-- pv_equiv track=rewrite | github.com/Hsbtqemy/AGRAFES | src/multicorpus_engine/importers/docx_numbered_lines.py | _analyze_external_ids
-- ===== SOURCE A (Python) =====
-- def _analyze_external_ids(external_ids: list[int]) -> tuple[list[int], list[int], list[int]]:
--     """Return (duplicates, holes, non_monotonic) from a sequence of external_ids."""
--     seen: dict[int, int] = {}
--     duplicates: list[int] = []
--     non_monotonic: list[int] = []
--
--     for i, eid in enumerate(external_ids):
--         if eid in seen:
--             if eid not in duplicates:
--                 duplicates.append(eid)
--         seen[eid] = i
--         if i > 0 and eid <= external_ids[i - 1]:
--             non_monotonic.append(eid)
--
--     # Holes: integers between min and max not present in the set
--     unique = sorted(set(external_ids))
--     holes: list[int] = []
--     if unique:
--         for expected in range(unique[0], unique[-1] + 1):
--             if expected not in set(external_ids):
--                 holes.append(expected)
--
--     return duplicates, holes, non_monotonic
-- ===== SOURCE B (Python) =====
-- def _analyze_external_ids(external_ids: list[int]) -> tuple[list[int], list[int], list[int]]:
--     """Return (duplicates, holes, non_monotonic) from a sequence of external_ids."""
--     count: dict[int, int] = {}
--     duplicates: list[int] = []
--     for eid in external_ids:
--         c = count.get(eid, 0) + 1
--         count[eid] = c
--         if c == 2:
--             duplicates.append(eid)
--     non_monotonic = [b for a, b in zip(external_ids, external_ids[1:]) if b <= a]
--     unique = sorted(set(external_ids))
--     holes: list[int] = []
--     for lo, hi in zip(unique, unique[1:]):
--         holes.extend(range(lo + 1, hi))
--     return duplicates, holes, non_monotonic
-- ===== Notes on version B (the rewrite author's own statement) =====
-- stated objective: faster
-- what changed: Holes are produced by walking consecutive pairs of the sorted distinct ids and emitting each gap range directly, instead of scanning every integer from min to max and rebuilding a membership set on each iteration; duplicates come from an occurrence counter (appended when the count reaches 2) instead of a seen-index dict plus a linear 'not in duplicates' scan, and non_monotonic is a zip of adjacent pairs instead of index arithmetic.
import Mathlib
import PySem

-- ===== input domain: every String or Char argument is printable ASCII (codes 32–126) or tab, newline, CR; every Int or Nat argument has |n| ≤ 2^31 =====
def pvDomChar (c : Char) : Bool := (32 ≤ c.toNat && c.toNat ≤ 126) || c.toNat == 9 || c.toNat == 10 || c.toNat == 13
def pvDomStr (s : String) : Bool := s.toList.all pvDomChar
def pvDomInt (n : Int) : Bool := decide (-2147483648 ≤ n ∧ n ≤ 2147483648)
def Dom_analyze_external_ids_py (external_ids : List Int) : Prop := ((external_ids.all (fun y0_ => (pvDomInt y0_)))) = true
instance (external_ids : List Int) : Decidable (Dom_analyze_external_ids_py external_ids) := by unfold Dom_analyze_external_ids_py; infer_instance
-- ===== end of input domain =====

-- B walks the gaps between consecutive sorted distinct ids instead of scanning the whole min..max range
-- with a membership set rebuilt per step (faster), counts occurrences for duplicates, zips adjacent pairs
-- for non_monotonic; equivalence of the returned triple is proved for all inputs.


-- ===== PORT A =====
-- one iteration of A's 'for i, eid in enumerate(external_ids)' loop; state = (seen, duplicates, non_monotonic)
def stepA (xs : List Int) (st : PySem.Dict Int Int × List Int × List Int) (p : Int × Int) :
    PySem.Dict Int Int × List Int × List Int :=
  let dups := if st.1.contains p.2 then (if p.2 ∈ st.2.1 then st.2.1 else st.2.1 ++ [p.2]) else st.2.1
  let seen := st.1.insert p.2 p.1
  let nm := if 0 < p.1 ∧ p.2 ≤ (PySem.List.pyGet? xs (p.1 - 1)).getD 0 then st.2.2 ++ [p.2] else st.2.2
  (seen, dups, nm)

def analyze_external_ids_py (external_ids : List Int) : List Int × List Int × List Int :=
  let st := (PySem.List.enumerate external_ids 0).foldl (stepA external_ids) (PySem.Dict.empty, ([], []))
  let unique := PySem.List.sorted (PySem.Set.ofList external_ids) (fun x => x) false
  let holes : List Int :=
    if unique ≠ [] then
      (PySem.List.pyRange ((PySem.List.pyGet? unique 0).getD 0)
          (((PySem.List.pyGet? unique (-1)).getD 0) + 1) 1).foldl
        (fun acc expected => if expected ∈ PySem.Set.ofList external_ids then acc else acc ++ [expected]) []
    else []
  (st.2.1, holes, st.2.2)

-- ===== PORT B =====
-- one iteration of B's counting loop; state = (count, duplicates)
def stepB (st : PySem.Dict Int Int × List Int) (eid : Int) : PySem.Dict Int Int × List Int :=
  let c := st.1.getD eid 0 + 1
  (st.1.insert eid c, if c = 2 then st.2 ++ [eid] else st.2)

def analyze_external_ids_py_alt (external_ids : List Int) : List Int × List Int × List Int :=
  let cd := external_ids.foldl stepB (PySem.Dict.empty, [])
  let non_monotonic := ((external_ids.zip (PySem.List.slice external_ids (some 1) none)).filter
      (fun q => decide (q.2 ≤ q.1))).map (·.2)
  let unique := PySem.List.sorted (PySem.Set.ofList external_ids) (fun x => x) false
  let holes := (unique.zip (PySem.List.slice unique (some 1) none)).foldl
      (fun acc q => acc ++ PySem.List.pyRange (q.1 + 1) q.2 1) []
  (cd.2, holes, non_monotonic)

-- ===== PRECONDITION & SPEC =====
def Spec_analyze_external_ids_py (external_ids : List Int) (out : List Int × List Int × List Int) : Prop := out = analyze_external_ids_py_alt external_ids
instance (external_ids : List Int) (out : List Int × List Int × List Int) : Decidable (Spec_analyze_external_ids_py external_ids out) := by unfold Spec_analyze_external_ids_py; infer_instance

-- ===== CLAIM (what is proved, stated in full; the proofs are below) =====
def Claim_equal_analyze_external_ids_py : Prop := ∀ (external_ids : List Int), Dom_analyze_external_ids_py external_ids → Spec_analyze_external_ids_py external_ids (analyze_external_ids_py external_ids)

-- ===== LEMMAS AND PROOFS =====

-- the non_monotonic elements still to be appended when 'prev' is the last already-processed id
def nmRest : Option Int → List Int → List Int
  | _, [] => []
  | none, e :: t => nmRest (some e) t
  | some a, e :: t => (if e ≤ a then [e] else []) ++ nmRest (some e) t

theorem nmRest_some (s : List Int) : ∀ a : Int,
    nmRest (some a) s = (((a :: s).zip s).filter (fun q => decide (q.2 ≤ q.1))).map (·.2) := by
  induction s with
  | nil => intro a; rfl
  | cons e t ih =>
    intro a
    simp only [nmRest, List.zip_cons_cons, List.filter_cons, ih e]
    by_cases h : e ≤ a <;> simp [h]

theorem nmRest_none (xs : List Int) :
    nmRest none xs = ((xs.zip xs.tail).filter (fun q => decide (q.2 ≤ q.1))).map (·.2) := by
  cases xs with
  | nil => rfl
  | cons e t => simpa [nmRest] using nmRest_some t e

-- the combined A-loop, split into B's counting loop and the adjacent-pair scan
theorem loop_split : ∀ (s p : List Int) (seen : PySem.Dict Int Int) (dups nm : List Int)
    (cnt : PySem.Dict Int Int),
    (∀ k : Int, seen.contains k = decide (k ∈ p)) →
    (∀ k : Int, k ∈ dups ↔ 2 ≤ p.count k) →
    (∀ k : Int, cnt.getD k 0 = (p.count k : Int)) →
    ((PySem.List.enumerate s (p.length : Int)).foldl (stepA (p ++ s)) (seen, (dups, nm))).2
      = ((s.foldl stepB (cnt, dups)).2, nm ++ nmRest p.getLast? s) := by
  intro s
  induction s with
  | nil => intro p seen dups nm cnt _ _ _; simp [nmRest]
  | cons e t ih =>
    intro p seen dups nm cnt hseen hdup hcnt
    have happ : p ++ e :: t = (p ++ [e]) ++ t := by simp
    rw [PySem.List.enumerate_cons, List.foldl_cons, List.foldl_cons, happ]
    -- identify the new duplicates list on both sides
    have hdups_eq :
        (if seen.contains e then (if e ∈ dups then dups else dups ++ [e]) else dups)
          = (if cnt.getD e 0 + 1 = 2 then dups ++ [e] else dups) := by
      rw [hseen e, hcnt e]
      by_cases h1 : p.count e = 1
      · have hmem : e ∈ p := List.count_pos_iff.mp (by omega)
        have hnd : e ∉ dups := fun h => by have := (hdup e).mp h; omega
        have hc2 : ((p.count e : Int) + 1 = 2) := by omega
        simp [hmem, hnd, hc2]
      · by_cases h0 : p.count e = 0
        · have hmem : e ∉ p := fun h => by have := List.count_pos_iff.mpr h; omega
          have hc2 : ¬ ((p.count e : Int) + 1 = 2) := by omega
          simp [hmem, hc2]
        · have hmem : e ∈ p := List.count_pos_iff.mp (by omega)
          have hd : e ∈ dups := (hdup e).mpr (by omega)
          have hc2 : ¬ ((p.count e : Int) + 1 = 2) := by omega
          simp [hmem, hd, hc2]
    -- the hypotheses for the extended prefix p ++ [e]
    have hseen' : ∀ k : Int, (seen.insert e (p.length : Int)).contains k = decide (k ∈ p ++ [e]) := by
      intro k
      rw [PySem.Dict.contains_insert, hseen k]
      by_cases hk : k = e <;> simp [hk]
    have hdup' : ∀ k : Int,
        k ∈ (if cnt.getD e 0 + 1 = 2 then dups ++ [e] else dups) ↔ 2 ≤ (p ++ [e]).count k := by
      intro k
      rw [hcnt e]
      by_cases hk : k = e
      · subst hk
        have hca : (p ++ [k]).count k = p.count k + 1 := by simp [List.count_append]
        rw [hca]
        by_cases hc : (p.count k : Int) + 1 = 2
        · have h1 : p.count k = 1 := by omega
          simp [h1]
        · have h1 : p.count k ≠ 1 := by omega
          rw [if_neg hc, hdup k]
          omega
      · have hz : List.count k [e] = 0 := by rw [List.count_eq_zero]; simp [hk]
        have hca : (p ++ [e]).count k = p.count k := by simp [List.count_append, hz]
        rw [hca]
        by_cases hc : (p.count e : Int) + 1 = 2 <;> simp [hc, hdup k, hk]
    have hcnt' : ∀ k : Int,
        (cnt.insert e (cnt.getD e 0 + 1)).getD k 0 = ((p ++ [e]).count k : Int) := by
      intro k
      rw [PySem.Dict.getD_insert, hcnt e]
      by_cases hk : k = e
      · subst hk; simp [List.count_append]
      · have hz : List.count k [e] = 0 := by rw [List.count_eq_zero]; simp [hk]
        simp [hk, List.count_append, hz, hcnt k]
    -- apply the induction hypothesis at prefix p ++ [e]
    have hlen : (p.length : Int) + 1 = (((p ++ [e]).length : Nat) : Int) := by simp
    have hstep := ih (p ++ [e]) (seen.insert e (p.length : Int))
      (if cnt.getD e 0 + 1 = 2 then dups ++ [e] else dups)
      (if 0 < (p.length : Int) ∧
          e ≤ (PySem.List.pyGet? ((p ++ [e]) ++ t) ((p.length : Int) - 1)).getD 0
        then nm ++ [e] else nm)
      (cnt.insert e (cnt.getD e 0 + 1)) hseen' hdup' hcnt'
    rw [show (stepA ((p ++ [e]) ++ t) (seen, (dups, nm)) ((p.length : Int), e))
          = (seen.insert e (p.length : Int),
             (if seen.contains e then (if e ∈ dups then dups else dups ++ [e]) else dups,
              if 0 < (p.length : Int) ∧
                  e ≤ (PySem.List.pyGet? ((p ++ [e]) ++ t) ((p.length : Int) - 1)).getD 0
                then nm ++ [e] else nm)) from rfl]
    rw [hdups_eq, hlen, hstep,
      show stepB (cnt, dups) e
          = (cnt.insert e (cnt.getD e 0 + 1), if cnt.getD e 0 + 1 = 2 then dups ++ [e] else dups)
        from rfl]
    -- nm component
    rcases List.eq_nil_or_concat p with hp | ⟨q, a, hp⟩
    · subst hp
      simp [nmRest]
    · subst hp
      simp only [List.concat_eq_append]
      have hget : PySem.List.pyGet? ((q ++ [a]) ++ [e] ++ t) (((q ++ [a]).length : Int) - 1)
          = some a := by
        have h1 : (q ++ [a]) ++ [e] ++ t = q ++ (a :: e :: t) := by simp
        have h2 : (((q ++ [a]).length : Nat) : Int) - 1 = ((q.length : Nat) : Int) := by simp
        rw [h1, h2, PySem.List.pyGet?_append_length]
      have hpos : 0 < (((q ++ [a]).length : Nat) : Int) := by
        have : 0 < (q ++ [a]).length := by simp
        exact_mod_cast this
      have hlast : (q ++ [a]).getLast? = some a := List.getLast?_concat
      have hlast' : ((q ++ [a]) ++ [e]).getLast? = some e := List.getLast?_concat
      rw [hget, hlast, hlast']
      simp only [Option.getD_some, hpos, true_and, nmRest]
      by_cases he : e ≤ a <;> simp [he]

════════════════

> [Required work] The reply should hold only the lines from the beginning of the listing to the line with "-- ===== SOURCE A", both ends included, unchanged.

> [Finished exercise]
-- pv_equiv track=rewrite | github.com/Hsbtqemy/AGRAFES | src/multicorpus_engine/importers/docx_numbered_lines.py | _analyze_external_ids
-- ===== SOURCE A (Python) =====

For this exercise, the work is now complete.